* **What is expected**
With the line containing "refine ⟨hs, ?_, by simp⟩" as the start and the line containing "have hnd : (s ++ [a]).Nodup := by" as the end, transcribe that span of the entries below exactly, including both.

[Stored data]
-- pv_equiv track=rewrite | github.com/Arsen1302/Code-copy-detector | TestData/solutions/problem_1617_2.py | solution_1617_2
-- ===== SOURCE A (Python) =====
-- from typing import List
--
-- def solution_1617_2(nums: List[int]) -> List[int]:
-- 	pairs = 0
-- 	single = set()
--
-- 	for num in nums:
-- 		if num in single:
-- 			single.remove(num)
-- 			pairs += 1
-- 		else:
-- 			single.add(num)
--
-- 	return [pairs, len(single)]
-- ===== SOURCE B (Python) =====
-- from typing import List
--
-- def solution_1617_2(nums: List[int]) -> List[int]:
-- 	counts = {}
-- 	for num in nums:
-- 		counts[num] = counts.get(num, 0) + 1
-- 	pairs = sum(c // 2 for c in counts.values())
-- 	singles = sum(c % 2 for c in counts.values())
-- 	return [pairs, singles]
-- ===== Notes on version B (the rewrite author's own statement) =====
-- stated objective: alternative
-- what changed: Replaces the single-pass set-toggling (add/remove with a pairs counter) by a frequency map built first and a separate arithmetic pass computing sum(c//2) and sum(c%2) over the counts.
import Mathlib
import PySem

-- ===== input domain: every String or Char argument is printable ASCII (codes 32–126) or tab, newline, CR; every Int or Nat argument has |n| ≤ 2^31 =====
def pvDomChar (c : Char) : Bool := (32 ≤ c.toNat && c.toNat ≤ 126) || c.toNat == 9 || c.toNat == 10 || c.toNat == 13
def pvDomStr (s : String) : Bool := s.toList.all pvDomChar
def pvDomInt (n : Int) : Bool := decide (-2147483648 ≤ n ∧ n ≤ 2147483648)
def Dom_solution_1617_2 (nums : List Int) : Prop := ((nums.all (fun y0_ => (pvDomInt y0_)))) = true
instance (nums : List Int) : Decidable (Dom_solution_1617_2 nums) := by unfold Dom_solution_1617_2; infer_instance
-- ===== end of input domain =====

-- B replaces A's one-pass set-toggling by a frequency map plus an arithmetic pass (sum of c//2 and c%2); alternative decomposition, same cost.

-- ===== PORT A =====
-- loop body of A's for-loop; 'single.remove(num)' runs only under 'num in single', where it equals discard
def pvStepA (st : Int × PySem.Set Int) (num : Int) : Int × PySem.Set Int :=
  if PySem.Set.contains st.2 num then
    (st.1 + 1, PySem.Set.discard st.2 num)
  else
    (st.1, PySem.Set.add st.2 num)

def solution_1617_2 (nums : List Int) : List Int :=
  let st := nums.foldl pvStepA (0, PySem.Set.empty)
  [st.1, PySem.Set.len st.2]

-- ===== PORT B =====
def solution_1617_2_alt (nums : List Int) : List Int :=
  let counts := nums.foldl (fun (d : PySem.Dict Int Int) num => d.insert num (d.getD num 0 + 1)) PySem.Dict.empty
  let pairs := (counts.values.map (fun c => PySem.Int.floordiv c 2)).sum
  let singles := (counts.values.map (fun c => PySem.Int.mod c 2)).sum
  [pairs, singles]

-- ===== PRECONDITION & SPEC =====
def Spec_solution_1617_2 (nums : List Int) (out : List Int) : Prop := out = solution_1617_2_alt nums
instance (nums : List Int) (out : List Int) : Decidable (Spec_solution_1617_2 nums out) := by unfold Spec_solution_1617_2; infer_instance

-- ===== CLAIM (what is proved, stated in full; the proofs are below) =====
def Claim_equal_solution_1617_2 : Prop := ∀ (nums : List Int), Dom_solution_1617_2 nums → Spec_solution_1617_2 nums (solution_1617_2 nums)

-- ===== LEMMAS AND PROOFS =====

-- removing a present element from a duplicate-free set shrinks it by one
lemma pv_discard_len (s : PySem.Set Int) (a : Int) (h : s.Nodup) (ha : a ∈ s) :
    (PySem.Set.discard s a).length + 1 = s.length := by
  have he : List.filter (fun y => !y == a) s = s.erase a := by
    rw [List.Nodup.erase_eq_filter h]
    congr 1
  have : (s.erase a).length = s.length - 1 := List.length_erase_of_mem ha
  have hlen : 1 ≤ s.length := List.length_pos_of_mem ha
  simp only [PySem.Set.discard, he, this]
  omega

-- invariant of A's toggling loop: the set holds exactly the odd-count elements (relative to the
-- starting set), stays duplicate-free, and 2·pairs + |single| grows by one per element
lemma pv_loopA_inv (l : List Int) : ∀ (p : Int) (s : PySem.Set Int), s.Nodup →
    (l.foldl pvStepA (p, s)).2.Nodup ∧
    (∀ x : Int, x ∈ (l.foldl pvStepA (p, s)).2 ↔
        ((x ∈ s ∧ l.count x % 2 = 0) ∨ (x ∉ s ∧ l.count x % 2 = 1))) ∧
    2 * (l.foldl pvStepA (p, s)).1 + ((l.foldl pvStepA (p, s)).2.length : Int)
      = 2 * p + (s.length : Int) + (l.length : Int) := by
  induction l with
  | nil =>
    intro p s hs
    refine ⟨hs, ?_, by simp⟩
    intro x
    simp
  | cons a t ih =>
    intro p s hs
    by_cases hc : PySem.Set.contains s a = true
    · have ha : a ∈ s := (PySem.Set.contains_iff s a).1 hc
      have hstep : pvStepA (p, s) a = (p + 1, PySem.Set.discard s a) := by
        simp [pvStepA, ha]
      have hnd : (PySem.Set.discard s a).Nodup := PySem.Set.nodup_discard s a hs
      obtain ⟨h1, h2, h3⟩ := ih (p + 1) (PySem.Set.discard s a) hnd
      have hlen := pv_discard_len s a hs ha
      refine ⟨by simpa [hstep] using h1, ?_, ?_⟩
      · intro x
        rw [List.foldl_cons, hstep]
        rw [h2 x]
        by_cases hx : x = a
        · subst hx
          simp [PySem.Set.mem_discard, ha]
          omega
        · have hax : ¬ a = x := fun h => hx h.symm
          simp [PySem.Set.mem_discard, hx, hax]
      · rw [List.foldl_cons, hstep]
        simp only [List.length_cons]
        omega
    · have ha : a ∉ s := fun h => hc ((PySem.Set.contains_iff s a).2 h)
      have hstep : pvStepA (p, s) a = (p, s ++ [a]) := by
        simp [pvStepA, ha]
      have hnd : (s ++ [a]).Nodup := by
        simp [List.nodup_append, hs]
        exact fun b hb h => ha (h ▸ hb)
      obtain ⟨h1, h2, h3⟩ := ih p (s ++ [a]) hnd
      refine ⟨by simpa [hstep] using h1, ?_, ?_⟩
      · intro x
        rw [List.foldl_cons, hstep]
        rw [h2 x]
        by_cases hx : x = a
        · subst hx
          simp [ha]
          omega
        · have hax : ¬ a = x := fun h => hx h.symm
          simp [hx, hax]
      · rw [List.foldl_cons, hstep]
        simp only [List.length_cons, List.length_append, List.length_nil] at h3 ⊢
        omega

-- Nat-side arithmetic over any key list L: 2·Σ(f/2) + Σ(f%2) = Σ f, and Σ(f%2) counts the odd keys
lemma pv_sum_div_mod (f : Int → Nat) (L : List Int) :
    2 * (L.map (fun k => f k / 2)).sum + (L.map (fun k => f k % 2)).sum = (L.map f).sum ∧
    (L.map (fun k => f k % 2)).sum = L.countP (fun k => f k % 2 == 1) := by
  induction L with
  | nil => simp
  | cons a t ih =>
    obtain ⟨i1, i2⟩ := ih
    constructor
    · simp only [List.map_cons, List.sum_cons]
      omega
    · simp only [List.map_cons, List.sum_cons, List.countP_cons, i2]
      by_cases h : f a % 2 = 1 <;> simp [h] <;> omega

-- the counts in Counter(nums) sum to the length of nums
lemma pv_sum_counts (nums : List Int) :
    ((PySem.Set.ofList nums).map (fun k => List.count k nums)).sum = nums.length := by
  have hperm : (PySem.Set.ofList nums).Perm nums.dedup :=
    (List.perm_ext_iff_of_nodup (PySem.Set.nodup_ofList nums) nums.nodup_dedup).2
      (fun x => by simp [PySem.Set.mem_ofList, List.mem_dedup])
  rw [(hperm.map (fun k => List.count k nums)).sum_eq]
  exact List.sum_map_count_dedup_eq_length nums

-- ===== VERDICT (by name: the statement is the Claim_ definition above) =====
theorem solution_1617_2_spec : Claim_equal_solution_1617_2 := by
  intro nums _
  unfold Spec_solution_1617_2
  -- B's counting loop is Counter(nums)
  simp only [solution_1617_2, solution_1617_2_alt,
    PySem.Dict.foldl_insert_getD_add_one_eq_counter]
  have hvals : (PySem.Dict.counter nums).values = (PySem.Set.ofList nums).map (fun k => (List.count k nums : Int)) := by
    simp [PySem.Dict.values, PySem.Dict.items_counter, List.map_map, Function.comp_def]
  have hdiv : ∀ m : Nat, PySem.Int.floordiv (m : Int) 2 = ((m / 2 : Nat) : Int) := by
    intro m; exact_mod_cast PySem.Int.floordiv_natCast m 2
  have hmod : ∀ m : Nat, PySem.Int.mod (m : Int) 2 = ((m % 2 : Nat) : Int) := by
    intro m; exact_mod_cast PySem.Int.mod_natCast m 2
  -- B's two sums, cast to Nat sums
  have hpairsB : ((PySem.Dict.counter nums).values.map (fun c => PySem.Int.floordiv c 2)).sum
      = (((PySem.Set.ofList nums).map (fun k => List.count k nums / 2)).sum : Nat) := by
    rw [hvals, List.map_map]
    rw [Nat.cast_list_sum, List.map_map]
    congr 1
    exact List.map_congr_left (fun k _ => hdiv (List.count k nums))
  have hsinglesB : ((PySem.Dict.counter nums).values.map (fun c => PySem.Int.mod c 2)).sum
      = (((PySem.Set.ofList nums).map (fun k => List.count k nums % 2)).sum : Nat) := by
    rw [hvals, List.map_map]
    rw [Nat.cast_list_sum, List.map_map]
    congr 1
    exact List.map_congr_left (fun k _ => hmod (List.count k nums))
  -- A's loop invariant at the initial state
  obtain ⟨hnd, hmem, hcount⟩ := pv_loopA_inv nums 0 (PySem.Set.empty) List.nodup_nil
  set st := nums.foldl pvStepA (0, PySem.Set.empty) with hst
  -- A's final set is a permutation of the odd-count keys of D
  have hmem' : ∀ x : Int, x ∈ st.2 ↔ (List.count x nums % 2 = 1) := by
    intro x
    rw [hmem x]
    simp [PySem.Set.empty]
  have hpermfin : st.2.Perm ((PySem.Set.ofList nums).filter (fun k => List.count k nums % 2 == 1)) := by
    refine (List.perm_ext_iff_of_nodup hnd ((PySem.Set.nodup_ofList nums).filter _)).2 ?_
    intro x
    rw [hmem']
    simp only [List.mem_filter, PySem.Set.mem_ofList, beq_iff_eq]
    constructor
    · intro h
      have hxmem : x ∈ nums := List.count_pos_iff.1 (by omega)
      exact ⟨hxmem, h⟩
    · exact fun h => h.2
  obtain ⟨hsum1, hsum2⟩ := pv_sum_div_mod (fun k => List.count k nums) (PySem.Set.ofList nums)
  have hK1 := pv_sum_counts nums
  have hlenfin : st.2.length = ((PySem.Set.ofList nums).map (fun k => List.count k nums % 2)).sum := by
    rw [hpermfin.length_eq, ← List.countP_eq_length_filter, hsum2]
  -- assemble: the singles entries agree, and the pairs entries follow by arithmetic
  rw [hpairsB, hsinglesB]
  have hc := hcount
  rw [hlenfin] at hc
  simp only [PySem.Set.empty, List.length_nil, Nat.cast_zero] at hc
  have h1 : st.1 = (((PySem.Set.ofList nums).map (fun k => List.count k nums / 2)).sum : Nat) := by omega
  simp only [PySem.Set.len, h1, hlenfin]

* **Solution**
    refine ⟨hs, ?_, by simp⟩
    intro x
    simp
  | cons a t ih =>
    intro p s hs
    by_cases hc : PySem.Set.contains s a = true
    · have ha : a ∈ s := (PySem.Set.contains_iff s a).1 hc
      have hstep : pvStepA (p, s) a = (p + 1, PySem.Set.discard s a) := by
        simp [pvStepA, ha]
      have hnd : (PySem.Set.discard s a).Nodup := PySem.Set.nodup_discard s a hs
      obtain ⟨h1, h2, h3⟩ := ih (p + 1) (PySem.Set.discard s a) hnd
      have hlen := pv_discard_len s a hs ha
      refine ⟨by simpa [hstep] using h1, ?_, ?_⟩
      · intro x
        rw [List.foldl_cons, hstep]
        rw [h2 x]
        by_cases hx : x = a
        · subst hx
          simp [PySem.Set.mem_discard, ha]
          omega
        · have hax : ¬ a = x := fun h => hx h.symm
          simp [PySem.Set.mem_discard, hx, hax]
      · rw [List.foldl_cons, hstep]
        simp only [List.length_cons]
        omega
    · have ha : a ∉ s := fun h => hc ((PySem.Set.contains_iff s a).2 h)
      have hstep : pvStepA (p, s) a = (p, s ++ [a]) := by
        simp [pvStepA, ha]
      have hnd : (s ++ [a]).Nodup := by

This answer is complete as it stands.